Sometimes they will solve the problem by asking a nearby security guard or fellow cashier for change. Sometimes they will call someone on the phone. Sometimes there will be a stalemate, wherein you and the cashier will stare at each other, woefully unable to complete the transaction, the offending package of pitas sitting guiltily between you.
Whatever happens, I suppose the bright side is that you don't end up carrying around a change purse with enough heft to chock an Airbus. (Whoo, check out the aviation references on Amy!)
2. "Timings"
Timing are, in theory, when stores open and close. You don't call and ask when stores open or close; you call and ask for timings. Then you ignore them. They are merely rough estimates generated to please phone callers.
3. "Yes, it will work"/"Try next week"/"Try in two hours"/"Come in three days"/"Go to Jebel Ali"
When these terms apply to getting a PIN for telephone banking, they all translate as "You are profoundly screwed and will never have a working PIN. Thanks for banking with HSBC."
Hubby has been trying for seven weeks - I sh*t you not - to get a PIN. They don't, by the way, just let you choose your own PIN via phone or at a branch. You must use one of three methods to get a piece of paper with an arbitrarily-generated PIN on it, then wait 24 hours, then call the telephone banking centre. (You cannot verify your identify with anything other than your PIN, naturally.

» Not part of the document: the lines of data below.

-- pv_equiv track=rewrite | github.com/Fayol-01/MiragePot | miragepot/ttp_detector.py | _matches_chain
-- ===== SOURCE A (Python) =====
-- from typing import Any, Dict, List, Optional, Set, Tuple
--
-- def _matches_chain(history: List[str], chain: List[str]) -> bool:
--     """Check if command history contains the chain pattern.
--
--     The chain commands don't need to be consecutive, just in order.
--     """
--     chain_idx = 0
--     for cmd in history:
--         if chain_idx >= len(chain):
--             break
--         # Check if current command matches current chain element (substring match)
--         if chain[chain_idx].lower() in cmd.lower():
--             chain_idx += 1
--
--     return chain_idx >= len(chain)
-- ===== SOURCE B (Python) =====
-- def _matches_chain(history, chain):
--     """Check if command history contains the chain pattern (in order, not
--     necessarily consecutive): scan the history BACK-TO-FRONT, maintaining the
--     stack of still-unmatched chain elements and popping its top (the last
--     unmatched chain element) whenever the current command contains it.
--     Correct because an ordered embedding of chain into history exists iff the
--     reversed chain embeds into the reversed history."""
--     remaining = list(chain)
--     for cmd in reversed(history):
--         if remaining and remaining[-1].lower() in cmd.lower():
--             remaining.pop()
--     return not remaining
-- ===== Notes on version B (the rewrite author's own statement) =====
-- stated objective: alternative
-- what changed: Replaced A's forward loop with an advancing index pointer and break by a backward scan of the history that maintains a stack of still-unmatched chain elements, popping matches from its top; correctness rests on the proved fact that an ordered embedding exists iff one exists for the reversed lists.
import Mathlib
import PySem

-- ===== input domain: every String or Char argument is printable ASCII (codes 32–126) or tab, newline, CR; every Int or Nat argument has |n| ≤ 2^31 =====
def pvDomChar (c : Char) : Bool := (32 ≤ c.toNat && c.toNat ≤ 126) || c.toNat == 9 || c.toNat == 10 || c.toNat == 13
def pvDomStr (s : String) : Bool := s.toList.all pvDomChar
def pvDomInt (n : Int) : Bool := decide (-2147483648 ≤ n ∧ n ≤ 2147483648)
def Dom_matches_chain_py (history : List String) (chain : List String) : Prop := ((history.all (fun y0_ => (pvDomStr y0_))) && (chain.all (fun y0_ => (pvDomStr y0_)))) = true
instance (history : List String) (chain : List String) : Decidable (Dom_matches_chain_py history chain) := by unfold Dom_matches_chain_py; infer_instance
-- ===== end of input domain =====

-- B replaces A's forward pointer loop by a backward scan of the history maintaining a stack
-- of still-unmatched chain elements; equivalence rests on the proved fact that an ordered
-- embedding exists iff one exists for the reversed lists. Same cost, different traversal.

-- ===== PORT A =====
-- loop body: the 'break' leaves the remaining iterations as the identity on chain_idx,
-- so it is transcribed as the first branch returning chain_idx unchanged.
def aStep (chain : List String) (chain_idx : Nat) (cmd : String) : Nat :=
  if chain.length ≤ chain_idx then chain_idx
  else if PySem.Str.isIn (PySem.Str.lower ((PySem.List.pyGet? chain (chain_idx : Int)).getD "")) (PySem.Str.lower cmd) then
    chain_idx + 1
  else chain_idx

def matches_chain_py (history : List String) (chain : List String) : Bool :=
  decide (chain.length ≤ history.foldl (aStep chain) 0)

-- ===== PORT B =====
-- loop body: 'if remaining and remaining[-1].lower() in cmd.lower(): remaining.pop()'
def bStep (remaining : List String) (cmd : String) : List String :=
  if (!remaining.isEmpty) && PySem.Str.isIn (PySem.Str.lower ((PySem.List.pyGet? remaining (-1)).getD "")) (PySem.Str.lower cmd)
  then remaining.dropLast
  else remaining

-- 'for cmd in reversed(history): …; return not remaining'
def matches_chain_py_alt (history : List String) (chain : List String) : Bool :=
  (history.reverse.foldl bStep chain).isEmpty

-- ===== PRECONDITION & SPEC =====
def Spec_matches_chain_py (history : List String) (chain : List String) (out : Bool) : Prop := out = matches_chain_py_alt history chain
instance (history : List String) (chain : List String) (out : Bool) : Decidable (Spec_matches_chain_py history chain out) := by unfold Spec_matches_chain_py; infer_instance

-- ===== CLAIM =====
def Claim_equal_matches_chain_py : Prop := ∀ (history : List String) (chain : List String), Dom_matches_chain_py history chain → Spec_matches_chain_py history chain (matches_chain_py history chain)

-- ===== LEMMAS AND PROOFS =====

-- forward greedy matcher (proof-side reference; both ports are reduced to it)
def goB : List String → List String → Bool
  | _, [] => true
  | [], _ :: _ => false
  | cmd :: rh, c :: cs =>
    if PySem.Str.isIn (PySem.Str.lower c) (PySem.Str.lower cmd) then goB rh cs
    else goB rh (c :: cs)

-- the substring-match predicate shared by both programs
def mtc (c cmd : String) : Bool := PySem.Str.isIn (PySem.Str.lower c) (PySem.Str.lower cmd)

-- an ordered embedding of the chain (2nd arg) into the history (1st arg)
inductive Emb : List String → List String → Prop
  | nil (h : List String) : Emb h []
  | take {c cmd : String} {hist cs : List String} :
      mtc c cmd = true → Emb hist cs → Emb (cmd :: hist) (c :: cs)
  | skip {cmd : String} {hist ch : List String} :
      Emb hist ch → Emb (cmd :: hist) ch

lemma goB_nil_chain (h : List String) : goB h [] = true := by cases h <;> rfl

-- dropping the head of the chain preserves greedy success
lemma goB_drop : ∀ (hist : List String) (c : String) (cs : List String),
    goB hist (c :: cs) = true → goB hist cs = true := by
  intro hist
  induction hist with
  | nil => intro c cs h; simp [goB] at h
  | cons cmd hist ih =>
    intro c cs h
    by_cases hm : mtc c cmd = true
    · unfold mtc at hm
      simp only [goB] at h
      rw [if_pos hm] at h
      cases cs with
      | nil => exact goB_nil_chain _
      | cons c' cs' =>
        simp only [goB]
        split
        · exact ih c' cs' h
        · exact h
    · unfold mtc at hm
      simp only [goB] at h
      rw [if_neg hm] at h
      cases cs with
      | nil => exact goB_nil_chain _
      | cons c' cs' =>
        have h1 : goB hist (c' :: cs') = true := ih c (c' :: cs') h
        simp only [goB]
        split
        · exact ih c' cs' h1
        · exact h1

-- prepending a command to the history preserves greedy success
lemma goB_cons_hist (cmd : String) (hist ch : List String)
    (h : goB hist ch = true) : goB (cmd :: hist) ch = true := by
  cases ch with
  | nil => rfl
  | cons c cs =>
    simp only [goB]
    split
    · exact goB_drop hist c cs h
    · exact h

lemma goB_of_emb {hist ch : List String} (h : Emb hist ch) : goB hist ch = true := by
  induction h with
  | nil h => exact goB_nil_chain h
  | take hm _ ih => unfold mtc at hm; simp only [goB]; rw [if_pos hm]; exact ih
  | skip _ ih => exact goB_cons_hist _ _ _ ih

lemma emb_of_goB : ∀ (hist ch : List String), goB hist ch = true → Emb hist ch := by
  intro hist
  induction hist with
  | nil =>
    intro ch h
    cases ch with
    | nil => exact Emb.nil []
    | cons c cs => simp [goB] at h
  | cons cmd hist ih =>
    intro ch h
    cases ch with
    | nil => exact Emb.nil _
    | cons c cs =>
      by_cases hm : mtc c cmd = true
      · have hm' := hm; unfold mtc at hm'
        simp only [goB] at h; rw [if_pos hm'] at h
        exact Emb.take hm (ih cs h)
      · have hm' := hm; unfold mtc at hm'
        simp only [goB] at h; rw [if_neg hm'] at h
        exact Emb.skip (ih (c :: cs) h)

lemma emb_snoc_skip {hist ch : List String} (cmd : String) (h : Emb hist ch) :
    Emb (hist ++ [cmd]) ch := by
  induction h with
  | nil h => exact Emb.nil _
  | take hm _ ih => exact Emb.take hm ih
  | skip _ ih => exact Emb.skip ih

lemma emb_single {c cmd : String} (hm : mtc c cmd = true) :
    ∀ (h : List String), Emb (h ++ [cmd]) [c] := by
  intro h
  induction h with
  | nil => exact Emb.take hm (Emb.nil [])
  | cons x xs ih => exact Emb.skip ih

lemma emb_snoc_take {hist ch : List String} {c cmd : String}
    (h : Emb hist ch) (hm : mtc c cmd = true) :
    Emb (hist ++ [cmd]) (ch ++ [c]) := by
  induction h with
  | nil h => exact emb_single hm h
  | take hm' _ ih => exact Emb.take hm' ih
  | skip _ ih => exact Emb.skip ih

lemma emb_rev {hist ch : List String} (h : Emb hist ch) :
    Emb hist.reverse ch.reverse := by
  induction h with
  | nil h => exact Emb.nil _
  | take hm _ ih => simpa using emb_snoc_take ih hm
  | skip _ ih => simpa using emb_snoc_skip _ ih

-- greedy on the reversed lists decides the same embedding
lemma goB_reverse (hist ch : List String) :
    goB hist.reverse ch.reverse = goB hist ch := by
  cases hb : goB hist ch with
  | true => exact goB_of_emb (emb_rev (emb_of_goB _ _ hb))
  | false =>
    cases hr : goB hist.reverse ch.reverse with
    | false => rfl
    | true =>
      have := goB_of_emb (by simpa using emb_rev (emb_of_goB _ _ hr))
      rw [hb] at this; exact this.symm

-- A's fold, started at index pre.length into chain = pre ++ rest, decides exactly the
-- forward greedy recursion on the remaining chain 'rest'.
lemma aFold_eq_goB (history : List String) :
    ∀ (pre rest : List String),
      decide ((pre ++ rest).length ≤ history.foldl (aStep (pre ++ rest)) pre.length)
        = goB history rest := by
  induction history with
  | nil =>
    intro pre rest
    cases rest with
    | nil => simp [goB_nil_chain]
    | cons c cs => simp [goB]
  | cons cmd hist ih =>
    intro pre rest
    cases rest with
    | nil =>
      have hstep : aStep (pre ++ []) pre.length cmd = pre.length := by
        simp [aStep]
      simp only [List.foldl_cons, hstep]
      have := ih pre []
      simpa [goB_nil_chain] using this
    | cons c cs =>
      have hget : PySem.List.pyGet? (pre ++ c :: cs) ((pre.length : Int)) = some c := by
        simp
      have hlen : ¬ (pre ++ c :: cs).length ≤ pre.length := by
        simp
      by_cases hin : PySem.Chars.isIn (PySem.Chars.lower c.toList) (PySem.Chars.lower cmd.toList) = true
      · have hstep : aStep (pre ++ c :: cs) pre.length cmd = pre.length + 1 := by
          unfold aStep
          rw [if_neg hlen, hget]
          simp [hin]
        have ihc := ih (pre ++ [c]) cs
        rw [show (pre ++ [c]) ++ cs = pre ++ c :: cs by simp,
            show (pre ++ [c]).length = pre.length + 1 by simp] at ihc
        simp only [List.foldl_cons, hstep, ihc]
        simp [goB, PySem.Str.isIn, PySem.Str.lower, hin]
      · have hstep : aStep (pre ++ c :: cs) pre.length cmd = pre.length := by
          unfold aStep
          rw [if_neg hlen, hget]
          simp [hin]
        simp only [List.foldl_cons, hstep]
        rw [ih pre (c :: cs)]
        simp [goB, PySem.Str.isIn, PySem.Str.lower, hin]

lemma goB_nil_of_ne (l : List String) (h : l ≠ []) : goB [] l = false := by
  cases l with
  | nil => exact absurd rfl h
  | cons c cs => rfl

-- B's fold over the reversed history, maintaining the unmatched chain prefix as a stack,
-- decides exactly the greedy recursion on the reversed stack.
lemma bFold_eq_goB : ∀ (rh rem : List String),
    (rh.foldl bStep rem).isEmpty = goB rh rem.reverse := by
  intro rh
  induction rh with
  | nil =>
    intro rem
    cases rem with
    | nil => rfl
    | cons r rs =>
      simp only [List.foldl_nil, List.isEmpty_cons, List.reverse_cons]
      exact (goB_nil_of_ne _ (by simp)).symm
  | cons cmd rh ih =>
    intro rem
    rcases List.eq_nil_or_concat rem with rfl | ⟨ds, x, rfl⟩
    · have hstep : bStep [] cmd = [] := by simp [bStep]
      rw [List.foldl_cons, hstep, ih []]
      simp [goB_nil_chain]
    · simp only [List.concat_eq_append]
      have hget : PySem.List.pyGet? (ds ++ [x]) (-1) = some x :=
        PySem.List.pyGet?_neg_one_append_singleton ds x
      have hrev : (ds ++ [x]).reverse = x :: ds.reverse := by simp
      by_cases hin : PySem.Chars.isIn (PySem.Chars.lower x.toList) (PySem.Chars.lower cmd.toList) = true
      · have hstep : bStep (ds ++ [x]) cmd = ds := by
          simp [bStep, PySem.Str.isIn, PySem.Str.lower, hget, hin]
        rw [List.foldl_cons, hstep, ih ds, hrev]
        simp [goB, PySem.Str.isIn, PySem.Str.lower, hin]
      · have hstep : bStep (ds ++ [x]) cmd = ds ++ [x] := by
          simp [bStep, PySem.Str.isIn, PySem.Str.lower, hget, hin]
        rw [List.foldl_cons, hstep, ih (ds ++ [x]), hrev]
        simp [goB, PySem.Str.isIn, PySem.Str.lower, hin]

-- ===== VERDICT =====
theorem matches_chain_py_spec : Claim_equal_matches_chain_py := by
  intro history chain _
  unfold Spec_matches_chain_py matches_chain_py matches_chain_py_alt
  rw [bFold_eq_goB, goB_reverse]
  simpa using aFold_eq_goB history [] chain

Not even were you to courier a vial of your "Biological" would they believe you were who you claimed to be, I suspect.)
Method 1: Wait at home for several days straight for a courier that never arrives.
Method 2: Visit a branch during its obscure "timings" to get a PIN, which won't work when you get home.

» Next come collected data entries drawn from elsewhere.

theorem ikKeywords_eq :
    ikKeywords =
      ikGroup false 0 "Manajemen" ["manager", "director", "head", "lead", "chief", "supervisor"] ++
      (ikGroup false 1 "Teknik/Teknologi" ["developer", "programmer", "engineer", "analyst", "IT", "data"] ++
      (ikGroup false 2 "Konsultan" ["consultant", "advisor", "specialist"] ++
      (ikGroup false 3 "Akademisi" ["teacher", "lecturer", "dosen", "guru", "academic"] ++
      (ikGroup true 4 "Akademisi" ["university", "universitas", "sekolah", "institute", "academy"] ++
      (ikGroup false 5 "Kesehatan" ["doctor", "physician", "medical", "nurse"] ++
      (ikGroup false 6 "Hukum" ["lawyer", "attorney", "advocate", "legal"] ++
      ikGroup false 7 "Akuntansi/Keuangan" ["accountant", "finance", "accounting", "auditor"])))))) := by
  rfl

-- once best is set, entries with no smaller priority never replace it
theorem ikRest (p c : String) (j : Nat) (s : String) (l : List (String × Bool × Nat × String))
    (h : l.all (fun e => decide (j ≤ e.2.2.1)) = true) :
    l.foldl (ikStep p c) (some (j, s)) = some (j, s) := by
  induction l with
  | nil => rfl
  | cons e t ih =>
    simp only [List.all_cons, Bool.and_eq_true, decide_eq_true_eq] at h
    have hstep : ikStep p c (some (j, s)) e = some (j, s) := by
      simp only [ikStep, Option.elim_some, decide_eq_false (Nat.not_lt.mpr h.1),
        Bool.and_false, Bool.false_eq_true, if_false]
    rw [List.foldl_cons, hstep]
    exact ih (by simpa using h.2)

-- folding a group from an empty accumulator yields the group's category iff some keyword matches
theorem ikGroupNone (p c : String) (f : Bool) (i : Nat) (cat : String) (ws : List String) :
    (ikGroup f i cat ws).foldl (ikStep p c) none =
      if (ws.any fun w => PySem.Str.isIn w (cond f c p)) = true then some (i, cat) else none := by
  induction ws with
  | nil => rfl
  | cons w t ih =>
    simp only [ikGroup, List.map_cons, List.foldl_cons, List.any_cons]
    by_cases hw : PySem.Str.isIn w (cond f c p) = true
    · have hstep : ikStep p c none (w, f, i, cat) = some (i, cat) := by
        show (if (PySem.Str.isIn w (cond f c p) && true) = true then
                some (i, cat) else none) = some (i, cat)
        rw [hw]; rfl
      rw [hstep, ikRest p c i cat _ (by
        simp only [List.all_eq_true]
        intro e he
        obtain ⟨w', _, rfl⟩ := List.mem_map.mp he
        simp)]
      rw [if_pos (by rw [hw]; rfl)]
    · have hw' : PySem.Str.isIn w (cond f c p) = false := by
        revert hw; cases PySem.Str.isIn w (cond f c p) <;> simp
      have hstep : ikStep p c none (w, f, i, cat) = none := by
        show (if (PySem.Str.isIn w (cond f c p) && true) = true then
                some (i, cat) else none) = none
        rw [hw']; rfl
      rw [hstep]
      simp only [hw', Bool.false_or]
      simpa only [ikGroup] using ih

-- the two fields, specialised (cond false c p / cond true c p reduce definitionally)
theorem ikGroupNoneF (p c : String) (i : Nat) (cat : String) (ws : List String) :
    (ikGroup false i cat ws).foldl (ikStep p c) none =
      if (ws.any fun w => PySem.Str.isIn w p) = true then some (i, cat) else none :=
  ikGroupNone p c false i cat ws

Method 3: Wait in vain for a PIN to be mailed to you.
After applying the above numerous times for several weeks, happily, a new strategy has emerged that seems to be working:
Method 4: Anytime you think about banking, PINS or anything remotely financial in nature, open a bottle of wine. Repeat as necessary.
4. "Mamsir"
Mamsir is what we are called when we shop in Dubai. Most often the term is used by the faultlessly-polite Filipina salespeople. They practically turn it into a song: "Helloooooomaaammmmsirrrrr!"

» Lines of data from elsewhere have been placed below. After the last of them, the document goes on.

-- main invariant: B's pending segment buffer corresponds to A's (in_patch, start_index, dict) state
theorem loop_eq (rest : List Int) : ∀ (i : Int) (d : List (Int × Int)) (cur : List Int) (start : Int),
    (∀ p ∈ d, p.1 < i - (cur.length : Int)) →
    loopB (rest ++ [0]) i (PySem.Dict.mk d) cur =
      (if 1 ∈ cur then
        loopA rest i (PySem.Dict.mk (d ++ [(segKey i cur, (PySem.List.count cur 1 : Int))])) true (segKey i cur)
      else loopA rest i (PySem.Dict.mk d) false start) := by
  induction rest with
  | nil =>
    intro i d cur start hb
    by_cases h1 : 1 ∈ cur
    · have hk : ∀ p ∈ d, p.1 ≠ segKey i cur := by
        intro p hp
        have := hb p hp
        unfold segKey
        omega
      have hcnt : (PySem.List.count cur 1 : Int) ≠ 0 := by
        have := (count_pos_iff_mem cur).mpr h1
        exact_mod_cast Nat.cast_ne_zero.mpr this
      simp only [List.nil_append, loopB, loopA]
      rw [if_pos (by decide : ((0:Int) == 0) = true)]
      unfold segKey at hk ⊢
      rw [if_pos hcnt, insert_fresh d _ _ hk, if_pos h1]
    · have hcnt : (PySem.List.count cur 1 : Int) = 0 := by
        have : PySem.List.count cur 1 = 0 := by
          by_contra hc; exact h1 ((count_pos_iff_mem cur).mp hc)
        exact_mod_cast this
      simp only [List.nil_append, loopB, loopA]
      rw [if_pos (by decide : ((0:Int) == 0) = true), if_neg (by simpa using hcnt), if_neg h1]
  | cons num rest' ih =>
    intro i d cur start hb
    by_cases h0 : num = 0
    · subst h0
      by_cases h1 : 1 ∈ cur
      · have hk : ∀ p ∈ d, p.1 ≠ segKey i cur := by
          intro p hp; have := hb p hp; unfold segKey; omega
        have hcnt : (PySem.List.count cur 1 : Int) ≠ 0 := by
          have := (count_pos_iff_mem cur).mpr h1
          exact_mod_cast Nat.cast_ne_zero.mpr this
        have hidx := idx1_lt_length cur h1
        have hb' : ∀ p ∈ d ++ [(segKey i cur, (PySem.List.count cur 1 : Int))],
            p.1 < (i + 1) - (([] : List Int).length : Int) := by
          intro p hp
          rcases List.mem_append.mp hp with hp | hp
          · have := hb p hp; simp; omega
          · simp only [List.mem_singleton] at hp; subst hp
            unfold segKey
            simp only [PySem.List.index?] at hidx ⊢
            simp
            omega
        have hrec := ih (i + 1) (d ++ [(segKey i cur, (PySem.List.count cur 1 : Int))]) [] (segKey i cur) hb'
        rw [if_neg (by decide : ¬ (1:Int) ∈ ([] : List Int))] at hrec
        simp only [List.cons_append, loopB, loopA]
        rw [if_pos (by decide : ((0:Int) == 0) = true), if_pos h1,
          if_neg (by decide : ¬ ((0:Int) == 1 && !true) = true),
          if_neg (by decide : ¬ ((0:Int) == 1 && true) = true),
          if_pos (by decide : ((0:Int) == 0 && true) = true)]
        unfold segKey at hk hrec ⊢
        rw [if_pos hcnt, insert_fresh d _ _ hk]
        exact hrec
      · have hcnt : (PySem.List.count cur 1 : Int) = 0 := by
          have : PySem.List.count cur 1 = 0 := by
            by_contra hc; exact h1 ((count_pos_iff_mem cur).mp hc)
          exact_mod_cast this
        have hb' : ∀ p ∈ d, p.1 < (i + 1) - (([] : List Int).length : Int) := by
          intro p hp; have := hb p hp; simp; omega
        have hrec := ih (i + 1) d [] start hb'
        rw [if_neg (by decide : ¬ (1:Int) ∈ ([] : List Int))] at hrec
        simp only [List.cons_append, loopB, loopA]
        rw [if_pos (by decide : ((0:Int) == 0) = true), if_neg h1,
          if_neg (by decide : ¬ ((0:Int) == 1 && !false) = true),
          if_neg (by decide : ¬ ((0:Int) == 1 && false) = true),
          if_neg (by decide : ¬ ((0:Int) == 0 && false) = true),
          if_neg (not_not_intro hcnt)]
        exact hrec
    · -- num ≠ 0 : B pushes num onto cur
      have hb' : ∀ p ∈ d, p.1 < (i + 1) - (((cur ++ [num]).length : Nat) : Int) := by
        intro p hp; have := hb p hp; simp; omega
      have ihc := ih (i + 1) d (cur ++ [num]) start hb'
      by_cases hnum1 : num = 1
      · subst hnum1
        have hmem : (1:Int) ∈ cur ++ [(1:Int)] := by simp
        rw [if_pos hmem] at ihc
        by_cases h1 : 1 ∈ cur
        · -- continuing a patch: A increments via modify
          have hk : ∀ p ∈ d, p.1 ≠ segKey i cur := by
            intro p hp; have := hb p hp; unfold segKey; omega
          have hkey : segKey (i + 1) (cur ++ [1]) = segKey i cur := by
            unfold segKey
            rw [idx1_append_of_mem cur 1 h1]
            simp only [List.length_append, List.length_singleton]
            push_cast
            ring
          have hcount : (PySem.List.count (cur ++ [1]) 1 : Int)
              = (PySem.List.count cur 1 : Int) + 1 := by
            rw [count_append_one]; simp
          rw [hkey, hcount] at ihc
          simp only [List.cons_append, loopB, loopA]
          rw [if_neg (by decide : ¬ ((1:Int) == 0) = true), if_pos h1,
            if_neg (by decide : ¬ ((1:Int) == 1 && !true) = true),
            if_pos (by decide : ((1:Int) == 1 && true) = true)]
          unfold segKey at ihc hk ⊢
          rw [ihc, modify_last d _ _ _ hk]
        · -- entering a patch: A inserts (i, 1)
          have hkey : segKey (i + 1) (cur ++ [1]) = i := by
            unfold segKey
            rw [idx1_append_of_not_mem cur h1]
            simp only [Option.getD_some, List.length_append, List.length_singleton]
            push_cast
            ring
          have hcount : (PySem.List.count (cur ++ [1]) 1 : Int) = 1 := by
            have h0c : PySem.List.count cur 1 = 0 := by
              by_contra hc; exact h1 ((count_pos_iff_mem cur).mp hc)
            rw [count_append_one, h0c]
            simp
          have hk : ∀ p ∈ d, p.1 ≠ i := by
            intro p hp; have := hb p hp; simp at this ⊢; omega
          rw [hkey, hcount] at ihc
          simp only [List.cons_append, loopB, loopA]
          rw [if_neg (by decide : ¬ ((1:Int) == 0) = true), if_neg h1,
            if_pos (by decide : ((1:Int) == 1 && !false) = true)]
          rw [ihc, insert_fresh d _ _ hk]
      · -- num ∉ {0, 1}: both sides carry state through
        have hne1 : ¬ (num == (1:Int)) = true := by simpa using hnum1
        have hne0 : ¬ (num == (0:Int)) = true := by simpa using h0
        have hmem : (1:Int) ∈ cur ++ [num] ↔ (1:Int) ∈ cur := by
          constructor
          · intro hc
            rcases List.mem_append.mp hc with hc | hc
            · exact hc
            · simp at hc; exact absurd hc.symm hnum1
          · intro hc; exact List.mem_append.mpr (Or.inl hc)
        by_cases h1 : 1 ∈ cur
        · have hkey : segKey (i + 1) (cur ++ [num]) = segKey i cur := by
            unfold segKey
            rw [idx1_append_of_mem cur num h1]
            simp only [List.length_append, List.length_singleton]
            push_cast
            ring
          have hcount : PySem.List.count (cur ++ [num]) 1 = PySem.List.count cur 1 := by
            rw [count_append_one]; simp [hnum1]
          rw [if_pos (hmem.mpr h1), hkey, hcount] at ihc
          simp only [List.cons_append, loopB, loopA]
          rw [if_neg hne0, if_pos h1,
            if_neg (show ¬ ((num == 1 && !true) = true) by simp),
            if_neg (show ¬ ((num == 1 && true) = true) by simp [hne1]),
            if_neg (show ¬ ((num == 0 && true) = true) by simp [hne0])]
          unfold segKey at ihc ⊢
          exact ihc
        · rw [if_neg (fun hc => h1 (hmem.mp hc))] at ihc
          simp only [List.cons_append, loopB, loopA]
          rw [if_neg hne0, if_neg h1,
            if_neg (show ¬ ((num == 1 && !false) = true) by simp [hne1]),
            if_neg (show ¬ ((num == 1 && false) = true) by simp),
            if_neg (show ¬ ((num == 0 && false) = true) by simp)]
          exact ihc

theorem dict_nil_eq : PySem.Dict.empty = PySem.Dict.mk ([] : List (Int × Int)) := rfl

-- ===== VERDICT (by name: the statement is the Claim_ definition above) =====
theorem find_patches_spec : Claim_equal_find_patches := by
  intro nums _
  unfold Spec_find_patches find_patches find_patches_alt
  by_cases hnil : nums = []
  · subst hnil; rfl
  · rw [if_neg hnil]
    have := loop_eq nums 0 [] [] (-1) (by simp)
    rw [if_neg (by decide : ¬ (1:Int) ∈ ([] : List Int))] at this
    rw [dict_nil_eq, this]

If there's more than one salesperson around, we are treated to a harmonious, choir-like effect, a lilting chorus of "Hellooooooomaaaammmsiiirrrrrr's" that accompany us as we walk through the store.
Initially, it was a bit nerve-wracking as you were never sure when a salesperson would leap out from behind a chaise lounge with a Tigger-like bounce and sing "HELLOOOOOOMAAAMMSIRRRR!" at you. But we've gotten used to it, and really, how bad can it be to have a soundtrack for your furniture-buying expedition? Not bad at all.